EXERCISE INSTRUCTIONS: All that is needed is each line of the entries holding the word "pvIsV", copied as it stands.

INPUT DATA:
-- vowel positions of w that are ≥ i, in increasing order
def pvPosns (w : List Char) (i : Nat) : List Nat :=
  if h : i < w.length then
    (if pvIsV w[i] then [i] else []) ++ pvPosns w (i + 1)
  else []
termination_by w.length - i

lemma pvPosns_mem {w : List Char} {i j : Nat} (h : j ∈ pvPosns w i) :
    i ≤ j ∧ ∃ hj : j < w.length, pvIsV (w[j]'hj) := by
  induction i using pvPosns.induct (w := w) with
  | case1 i h1 ih =>
    rw [pvPosns, dif_pos h1] at h
    rcases List.mem_append.1 h with h2 | h2
    · split at h2
      · simp at h2; subst h2; exact ⟨le_refl _, h1, by assumption⟩
      · simp at h2
    · obtain ⟨a, b⟩ := ih h2; exact ⟨by omega, b⟩
  | case2 i h1 => rw [pvPosns, dif_neg h1] at h; simp at h

lemma pvPosns_nil_of_ge {w : List Char} {i : Nat} (h : w.length ≤ i) : pvPosns w i = [] := by
  unfold pvPosns; rw [dif_neg (by omega)]

lemma pvPosns_skip {w : List Char} {i : Nat} (h : i < w.length) (hv : ¬ pvIsV w[i]) :
    pvPosns w i = pvPosns w (i + 1) := by
  conv_lhs => rw [pvPosns]
  rw [dif_pos h, if_neg hv]; rfl

lemma pvPosns_vowel {w : List Char} {i : Nat} (h : i < w.length) (hv : pvIsV w[i]) :
    pvPosns w i = i :: pvPosns w (i + 1) := by
  conv_lhs => rw [pvPosns]
  rw [dif_pos h, if_pos hv]; rfl

lemma pvPosns_tail {w : List Char} {i j : Nat} (h : (pvPosns w i).head? = some j) :
    pvPosns w i = j :: pvPosns w (j + 1) := by
  induction i using pvPosns.induct (w := w) with
  | case1 i h1 ih =>
    by_cases hv : pvIsV w[i]
    · rw [pvPosns_vowel h1 hv] at h ⊢
      simp at h; subst h; rfl
    · rw [pvPosns_skip h1 hv] at h ⊢
      exact ih h
  | case2 i h1 =>
    rw [pvPosns, dif_neg h1] at h; simp at h

lemma pvPosns_mem_of {w : List Char} {j : Nat} (hj : j < w.length) (hv : pvIsV w[j]) :
    ∀ {i : Nat}, i ≤ j → j ∈ pvPosns w i := by
  intro i
  induction i using pvPosns.induct (w := w) with
  | case1 i h1 ih =>
    intro hij
    rcases Nat.eq_or_lt_of_le hij with rfl | hlt
    · rw [pvPosns_vowel hj hv]; simp
    · by_cases hvi : pvIsV w[i]
      · rw [pvPosns_vowel h1 hvi]; exact List.mem_cons_of_mem _ (ih hlt)
      · rw [pvPosns_skip h1 hvi]; exact ih hlt
  | case2 i h1 => intro hij; omega

lemma pvPosns_set_of_lt {w : List Char} {v : Char} {j : Nat} :
    ∀ {i : Nat}, j < i → pvPosns (w.set j v) i = pvPosns w i := by
  intro i
  induction i using pvPosns.induct (w := w) with
  | case1 i h1 ih =>
    intro hji
    have h1' : i < (w.set j v).length := by simpa using h1
    have hg : (w.set j v)[i]'h1' = w[i]'h1 := by
      rw [List.getElem_set_ne (by omega)]
    by_cases hvi : pvIsV w[i]
    · rw [pvPosns_vowel h1 hvi, pvPosns_vowel h1' (by rw [hg]; exact hvi), ih (by omega)]
    · rw [pvPosns_skip h1 hvi, pvPosns_skip h1' (by rw [hg]; exact hvi), ih (by omega)]
  | case2 i h1 =>
    intro hji
    rw [pvPosns, dif_neg (show ¬ i < (w.set j v).length by simpa using h1), pvPosns, dif_neg h1]

-- all words obtained from w by substituting every vowel position ≥ i by every vowel, lexicographically
def pvCombos (w : List Char) (i : Nat) : List (List Char) :=
  match h : (pvPosns w i).head? with
  | none => [w]
  | some j => pvVowels.flatMap (fun v => pvCombos (w.set j v) (j + 1))
termination_by w.length - i
decreasing_by
  obtain ⟨hij, hj, -⟩ := pvPosns_mem (List.mem_of_mem_head? h)
  simp only [List.length_set]
  omega

lemma pvCombos_of_nil {w : List Char} {i : Nat} (h : pvPosns w i = []) :
    pvCombos w i = [w] := by
  rw [pvCombos.eq_def, h]
  simp

lemma pvCombos_head {w : List Char} {i j : Nat} (h : (pvPosns w i).head? = some j) :
    pvCombos w i = pvVowels.flatMap (fun v => pvCombos (w.set j v) (j + 1)) := by
  rw [pvCombos.eq_def, pvPosns_tail h]
  simp

lemma pvCombos_skip {w : List Char} {i : Nat} (h : i < w.length) (hv : ¬ pvIsV w[i]) :
    pvCombos w i = pvCombos w (i + 1) := by
  rw [pvCombos.eq_def, pvCombos.eq_def, pvPosns_skip h hv]

lemma pvCombos_self {w : List Char} {i : Nat} : w ∈ pvCombos w i := by
  induction w, i using pvCombos.induct with
  | case1 w i h => rw [pvCombos_of_nil (List.head?_eq_none_iff.1 h)]; simp
  | case2 w i j h ih =>
    rw [pvCombos_head h]
    obtain ⟨hij, hj, hv⟩ := pvPosns_mem (List.mem_of_mem_head? h)
    refine List.mem_flatMap.2 ⟨w[j], by simpa [pvIsV] using hv, ?_⟩
    simpa [List.set_getElem_self] using ih (w[j]'hj)

lemma pvCombos_len_take {w : List Char} {i : Nat} :
    ∀ {c : List Char}, c ∈ pvCombos w i → c.length = w.length ∧ c.take i = w.take i := by
  induction w, i using pvCombos.induct with
  | case1 w i h =>
    intro c hc
    rw [pvCombos_of_nil (List.head?_eq_none_iff.1 h)] at hc
    simp at hc; subst hc; exact ⟨rfl, rfl⟩
  | case2 w i j h ih =>
    intro c hc
    rw [pvCombos_head h] at hc
    obtain ⟨v, hv, hc⟩ := List.mem_flatMap.1 hc
    obtain ⟨hlen, htake⟩ := ih v hc
    obtain ⟨hij, hj, -⟩ := pvPosns_mem (List.mem_of_mem_head? h)
    refine ⟨by simpa using hlen, ?_⟩
    have h1 : c.take i = (c.take (j + 1)).take i := by
      rw [List.take_take, min_eq_left (by omega)]
    rw [h1, htake, List.take_take, min_eq_left (by omega), List.take_set_of_le (by omega)]

lemma pvCombos_set : ∀ (w : List Char) (i : Nat) {j : Nat} {v : Char}, j < i →
    pvCombos (w.set j v) i = (pvCombos w i).map (fun c => c.set j v) := by
  intro w i
  induction w, i using pvCombos.induct with
  | case1 w i h =>
    intro j v hji
    have hn : pvPosns w i = [] := List.head?_eq_none_iff.1 h
    rw [pvCombos_of_nil hn, pvCombos_of_nil (by rw [pvPosns_set_of_lt hji, hn])]
    simp
  | case2 w i p h ih =>
    intro j v hji
    obtain ⟨hip, hp, -⟩ := pvPosns_mem (List.mem_of_mem_head? h)
    have h' : (pvPosns (w.set j v) i).head? = some p := by
      rw [pvPosns_set_of_lt hji]; exact h
    rw [pvCombos_head h', pvCombos_head h, List.map_flatMap]
    have hstep : ∀ u : Char, pvCombos ((w.set j v).set p u) (p + 1)
        = (pvCombos (w.set p u) (p + 1)).map (fun c => c.set j v) := by
      intro u
      rw [List.set_comm _ _ (by omega : j ≠ p)]
      exact ih u (by omega)
    simp only [hstep]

RESULT:
    (if pvIsV w[i] then [i] else []) ++ pvPosns w (i + 1)
    i ≤ j ∧ ∃ hj : j < w.length, pvIsV (w[j]'hj) := by
lemma pvPosns_skip {w : List Char} {i : Nat} (h : i < w.length) (hv : ¬ pvIsV w[i]) :
lemma pvPosns_vowel {w : List Char} {i : Nat} (h : i < w.length) (hv : pvIsV w[i]) :
    by_cases hv : pvIsV w[i]
lemma pvPosns_mem_of {w : List Char} {j : Nat} (hj : j < w.length) (hv : pvIsV w[j]) :
    · by_cases hvi : pvIsV w[i]
    by_cases hvi : pvIsV w[i]
lemma pvCombos_skip {w : List Char} {i : Nat} (h : i < w.length) (hv : ¬ pvIsV w[i]) :
    refine List.mem_flatMap.2 ⟨w[j], by simpa [pvIsV] using hv, ?_⟩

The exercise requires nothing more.